PROBLEM TO SOLVE
Lines that include the string "Prop" are the ones to copy from the entries below.

DATA EXCERPTS
= = =
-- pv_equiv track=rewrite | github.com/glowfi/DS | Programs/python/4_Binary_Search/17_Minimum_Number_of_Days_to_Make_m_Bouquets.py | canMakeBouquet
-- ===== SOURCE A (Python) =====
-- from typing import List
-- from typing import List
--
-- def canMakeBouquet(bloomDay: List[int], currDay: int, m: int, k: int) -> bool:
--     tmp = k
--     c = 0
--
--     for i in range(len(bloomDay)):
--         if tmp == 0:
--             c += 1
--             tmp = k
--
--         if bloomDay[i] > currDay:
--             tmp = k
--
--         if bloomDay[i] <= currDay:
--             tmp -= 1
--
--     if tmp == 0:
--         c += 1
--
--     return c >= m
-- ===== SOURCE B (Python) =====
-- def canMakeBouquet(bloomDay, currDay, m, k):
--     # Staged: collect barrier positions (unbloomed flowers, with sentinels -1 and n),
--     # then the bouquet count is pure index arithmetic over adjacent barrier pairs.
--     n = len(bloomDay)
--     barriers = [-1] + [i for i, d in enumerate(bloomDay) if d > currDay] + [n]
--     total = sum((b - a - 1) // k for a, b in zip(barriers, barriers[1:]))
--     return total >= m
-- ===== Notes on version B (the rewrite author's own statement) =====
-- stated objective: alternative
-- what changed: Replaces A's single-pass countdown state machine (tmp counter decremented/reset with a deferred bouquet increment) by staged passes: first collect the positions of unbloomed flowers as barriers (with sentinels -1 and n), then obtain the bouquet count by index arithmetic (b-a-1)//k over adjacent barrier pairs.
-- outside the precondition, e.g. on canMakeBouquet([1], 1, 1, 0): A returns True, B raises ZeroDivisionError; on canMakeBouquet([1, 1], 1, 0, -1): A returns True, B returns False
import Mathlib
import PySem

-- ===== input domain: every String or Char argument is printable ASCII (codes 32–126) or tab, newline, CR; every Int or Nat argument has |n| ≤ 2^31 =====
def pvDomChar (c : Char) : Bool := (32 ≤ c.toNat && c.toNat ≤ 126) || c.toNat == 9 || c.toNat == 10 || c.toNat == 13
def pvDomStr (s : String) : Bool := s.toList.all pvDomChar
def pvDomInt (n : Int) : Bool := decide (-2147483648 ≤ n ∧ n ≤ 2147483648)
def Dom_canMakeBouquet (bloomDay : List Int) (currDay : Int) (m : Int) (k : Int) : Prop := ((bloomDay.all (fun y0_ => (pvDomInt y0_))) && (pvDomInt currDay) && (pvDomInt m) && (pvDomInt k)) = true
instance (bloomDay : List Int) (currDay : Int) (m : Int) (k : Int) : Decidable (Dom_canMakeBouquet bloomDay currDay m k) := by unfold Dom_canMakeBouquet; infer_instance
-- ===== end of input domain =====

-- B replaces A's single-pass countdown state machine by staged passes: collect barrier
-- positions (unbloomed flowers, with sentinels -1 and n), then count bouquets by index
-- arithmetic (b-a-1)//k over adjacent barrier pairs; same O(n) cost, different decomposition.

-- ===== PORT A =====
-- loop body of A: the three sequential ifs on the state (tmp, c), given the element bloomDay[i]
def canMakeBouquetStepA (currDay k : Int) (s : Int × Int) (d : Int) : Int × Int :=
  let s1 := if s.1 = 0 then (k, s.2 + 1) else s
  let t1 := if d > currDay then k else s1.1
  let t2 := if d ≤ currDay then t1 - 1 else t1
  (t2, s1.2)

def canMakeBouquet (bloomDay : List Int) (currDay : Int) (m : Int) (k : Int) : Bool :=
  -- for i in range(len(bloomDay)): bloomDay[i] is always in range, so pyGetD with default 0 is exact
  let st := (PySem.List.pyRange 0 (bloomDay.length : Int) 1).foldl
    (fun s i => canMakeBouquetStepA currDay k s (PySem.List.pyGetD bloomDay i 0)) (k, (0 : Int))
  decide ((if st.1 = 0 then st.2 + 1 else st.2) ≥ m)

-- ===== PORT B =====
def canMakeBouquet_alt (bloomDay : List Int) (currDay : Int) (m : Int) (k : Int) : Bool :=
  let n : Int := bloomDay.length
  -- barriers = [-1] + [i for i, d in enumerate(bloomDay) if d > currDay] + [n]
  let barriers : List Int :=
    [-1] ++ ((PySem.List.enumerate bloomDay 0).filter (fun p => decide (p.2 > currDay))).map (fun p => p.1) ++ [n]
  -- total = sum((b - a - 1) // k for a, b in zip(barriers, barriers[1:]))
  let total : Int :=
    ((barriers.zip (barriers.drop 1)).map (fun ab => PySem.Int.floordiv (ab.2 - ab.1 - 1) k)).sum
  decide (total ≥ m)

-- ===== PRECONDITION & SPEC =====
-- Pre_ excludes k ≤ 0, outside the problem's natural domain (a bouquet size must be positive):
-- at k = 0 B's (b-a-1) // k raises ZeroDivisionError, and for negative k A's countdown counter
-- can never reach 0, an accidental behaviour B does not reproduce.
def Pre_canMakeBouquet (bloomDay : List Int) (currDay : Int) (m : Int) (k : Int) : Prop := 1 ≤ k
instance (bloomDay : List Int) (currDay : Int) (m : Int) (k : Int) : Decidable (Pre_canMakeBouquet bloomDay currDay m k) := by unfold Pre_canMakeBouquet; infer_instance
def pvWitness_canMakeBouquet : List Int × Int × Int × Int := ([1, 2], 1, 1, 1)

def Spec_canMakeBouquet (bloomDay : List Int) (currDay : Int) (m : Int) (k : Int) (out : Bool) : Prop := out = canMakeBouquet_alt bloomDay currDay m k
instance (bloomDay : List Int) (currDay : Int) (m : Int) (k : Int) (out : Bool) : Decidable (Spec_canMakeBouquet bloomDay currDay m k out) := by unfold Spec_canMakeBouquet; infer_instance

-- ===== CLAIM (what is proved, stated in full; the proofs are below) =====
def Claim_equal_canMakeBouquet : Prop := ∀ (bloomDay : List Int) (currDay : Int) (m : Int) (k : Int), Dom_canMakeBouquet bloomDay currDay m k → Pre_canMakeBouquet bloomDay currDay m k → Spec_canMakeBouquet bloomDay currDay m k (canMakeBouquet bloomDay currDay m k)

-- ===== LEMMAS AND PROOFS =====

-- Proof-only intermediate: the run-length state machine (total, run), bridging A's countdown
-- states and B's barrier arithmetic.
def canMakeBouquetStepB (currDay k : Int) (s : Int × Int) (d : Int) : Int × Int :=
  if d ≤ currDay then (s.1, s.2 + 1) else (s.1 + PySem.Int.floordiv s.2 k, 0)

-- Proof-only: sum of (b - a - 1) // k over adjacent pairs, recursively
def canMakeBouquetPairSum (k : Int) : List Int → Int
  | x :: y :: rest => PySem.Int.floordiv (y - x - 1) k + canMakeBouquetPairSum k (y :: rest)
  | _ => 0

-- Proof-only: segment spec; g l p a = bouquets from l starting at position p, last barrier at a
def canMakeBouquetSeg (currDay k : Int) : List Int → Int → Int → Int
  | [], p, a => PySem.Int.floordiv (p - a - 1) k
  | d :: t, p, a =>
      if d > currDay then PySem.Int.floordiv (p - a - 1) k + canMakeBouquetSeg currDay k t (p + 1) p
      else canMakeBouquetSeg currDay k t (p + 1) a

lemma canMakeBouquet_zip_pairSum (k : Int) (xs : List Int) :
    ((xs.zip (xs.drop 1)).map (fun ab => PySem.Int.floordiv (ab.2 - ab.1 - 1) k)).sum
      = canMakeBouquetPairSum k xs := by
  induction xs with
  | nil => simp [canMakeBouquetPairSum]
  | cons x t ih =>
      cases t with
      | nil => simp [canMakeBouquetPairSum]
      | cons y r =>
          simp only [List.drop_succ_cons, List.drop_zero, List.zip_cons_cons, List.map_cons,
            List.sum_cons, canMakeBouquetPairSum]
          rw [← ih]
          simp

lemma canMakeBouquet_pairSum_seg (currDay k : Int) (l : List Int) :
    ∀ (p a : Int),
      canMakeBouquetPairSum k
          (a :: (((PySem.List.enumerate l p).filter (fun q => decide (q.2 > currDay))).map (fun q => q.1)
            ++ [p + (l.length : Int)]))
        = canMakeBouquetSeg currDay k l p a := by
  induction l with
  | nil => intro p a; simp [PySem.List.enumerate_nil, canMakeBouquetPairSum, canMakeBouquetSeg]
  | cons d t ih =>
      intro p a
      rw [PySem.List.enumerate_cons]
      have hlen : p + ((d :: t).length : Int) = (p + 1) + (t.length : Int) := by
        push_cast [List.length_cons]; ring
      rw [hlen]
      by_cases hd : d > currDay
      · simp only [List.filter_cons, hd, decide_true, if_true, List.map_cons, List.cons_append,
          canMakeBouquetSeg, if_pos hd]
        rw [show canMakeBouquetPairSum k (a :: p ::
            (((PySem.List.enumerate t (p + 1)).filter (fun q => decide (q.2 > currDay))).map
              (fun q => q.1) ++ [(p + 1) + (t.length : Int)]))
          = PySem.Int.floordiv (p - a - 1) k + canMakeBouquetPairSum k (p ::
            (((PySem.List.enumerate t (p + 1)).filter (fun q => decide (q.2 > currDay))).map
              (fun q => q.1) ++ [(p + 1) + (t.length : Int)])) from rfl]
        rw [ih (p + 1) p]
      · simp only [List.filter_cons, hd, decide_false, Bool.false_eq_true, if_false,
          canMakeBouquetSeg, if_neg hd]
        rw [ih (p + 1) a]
= = =
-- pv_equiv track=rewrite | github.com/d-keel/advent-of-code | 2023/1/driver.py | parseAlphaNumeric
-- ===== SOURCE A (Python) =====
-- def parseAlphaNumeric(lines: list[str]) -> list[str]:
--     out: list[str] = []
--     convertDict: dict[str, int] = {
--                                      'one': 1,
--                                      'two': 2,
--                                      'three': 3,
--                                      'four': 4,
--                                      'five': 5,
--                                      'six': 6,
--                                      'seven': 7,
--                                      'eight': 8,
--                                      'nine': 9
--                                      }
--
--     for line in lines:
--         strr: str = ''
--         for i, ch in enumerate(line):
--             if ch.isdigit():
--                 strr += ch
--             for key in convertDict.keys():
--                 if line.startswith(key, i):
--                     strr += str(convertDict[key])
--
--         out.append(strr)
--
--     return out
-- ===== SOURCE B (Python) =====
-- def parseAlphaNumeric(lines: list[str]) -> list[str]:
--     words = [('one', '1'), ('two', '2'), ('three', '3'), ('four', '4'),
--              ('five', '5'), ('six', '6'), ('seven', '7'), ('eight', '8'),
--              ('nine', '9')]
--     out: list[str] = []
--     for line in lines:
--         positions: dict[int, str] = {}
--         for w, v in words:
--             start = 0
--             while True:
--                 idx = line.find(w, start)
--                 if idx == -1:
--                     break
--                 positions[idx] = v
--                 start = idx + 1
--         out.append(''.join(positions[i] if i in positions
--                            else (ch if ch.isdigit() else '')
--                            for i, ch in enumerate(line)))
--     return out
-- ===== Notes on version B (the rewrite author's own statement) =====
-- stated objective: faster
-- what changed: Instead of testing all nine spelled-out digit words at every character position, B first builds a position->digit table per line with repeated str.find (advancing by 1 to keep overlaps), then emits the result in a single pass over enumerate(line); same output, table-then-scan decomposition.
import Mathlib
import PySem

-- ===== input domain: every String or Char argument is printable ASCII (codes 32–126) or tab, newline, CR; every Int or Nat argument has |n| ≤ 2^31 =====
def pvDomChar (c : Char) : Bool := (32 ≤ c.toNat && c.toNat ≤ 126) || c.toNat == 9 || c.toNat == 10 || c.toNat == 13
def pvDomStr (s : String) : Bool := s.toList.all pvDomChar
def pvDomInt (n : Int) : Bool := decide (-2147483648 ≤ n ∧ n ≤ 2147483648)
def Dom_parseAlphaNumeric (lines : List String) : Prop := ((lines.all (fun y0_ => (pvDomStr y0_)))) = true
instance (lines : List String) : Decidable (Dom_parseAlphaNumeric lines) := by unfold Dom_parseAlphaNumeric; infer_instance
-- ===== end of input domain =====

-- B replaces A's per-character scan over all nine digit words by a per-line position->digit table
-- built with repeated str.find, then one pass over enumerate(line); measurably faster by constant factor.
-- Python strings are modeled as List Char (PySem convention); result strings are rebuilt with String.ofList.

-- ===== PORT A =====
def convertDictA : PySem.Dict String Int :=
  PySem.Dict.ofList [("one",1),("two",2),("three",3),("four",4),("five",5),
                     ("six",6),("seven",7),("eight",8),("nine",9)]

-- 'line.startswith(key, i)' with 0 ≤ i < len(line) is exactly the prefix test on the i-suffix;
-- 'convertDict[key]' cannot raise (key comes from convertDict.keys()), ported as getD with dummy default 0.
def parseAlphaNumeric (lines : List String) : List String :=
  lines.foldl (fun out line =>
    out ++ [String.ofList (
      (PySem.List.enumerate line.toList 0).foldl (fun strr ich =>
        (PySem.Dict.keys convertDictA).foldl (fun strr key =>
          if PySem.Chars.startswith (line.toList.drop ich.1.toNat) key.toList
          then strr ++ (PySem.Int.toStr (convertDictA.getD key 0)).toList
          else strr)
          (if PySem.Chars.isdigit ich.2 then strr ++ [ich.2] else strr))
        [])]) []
= = =
SOLUTION FOR THIS EXERCISE
def Dom_canMakeBouquet (bloomDay : List Int) (currDay : Int) (m : Int) (k : Int) : Prop := ((bloomDay.all (fun y0_ => (pvDomInt y0_))) && (pvDomInt currDay) && (pvDomInt m) && (pvDomInt k)) = true
def Pre_canMakeBouquet (bloomDay : List Int) (currDay : Int) (m : Int) (k : Int) : Prop := 1 ≤ k
def Spec_canMakeBouquet (bloomDay : List Int) (currDay : Int) (m : Int) (k : Int) (out : Bool) : Prop := out = canMakeBouquet_alt bloomDay currDay m k
def Claim_equal_canMakeBouquet : Prop := ∀ (bloomDay : List Int) (currDay : Int) (m : Int) (k : Int), Dom_canMakeBouquet bloomDay currDay m k → Pre_canMakeBouquet bloomDay currDay m k → Spec_canMakeBouquet bloomDay currDay m k (canMakeBouquet bloomDay currDay m k)
def Dom_parseAlphaNumeric (lines : List String) : Prop := ((lines.all (fun y0_ => (pvDomStr y0_)))) = true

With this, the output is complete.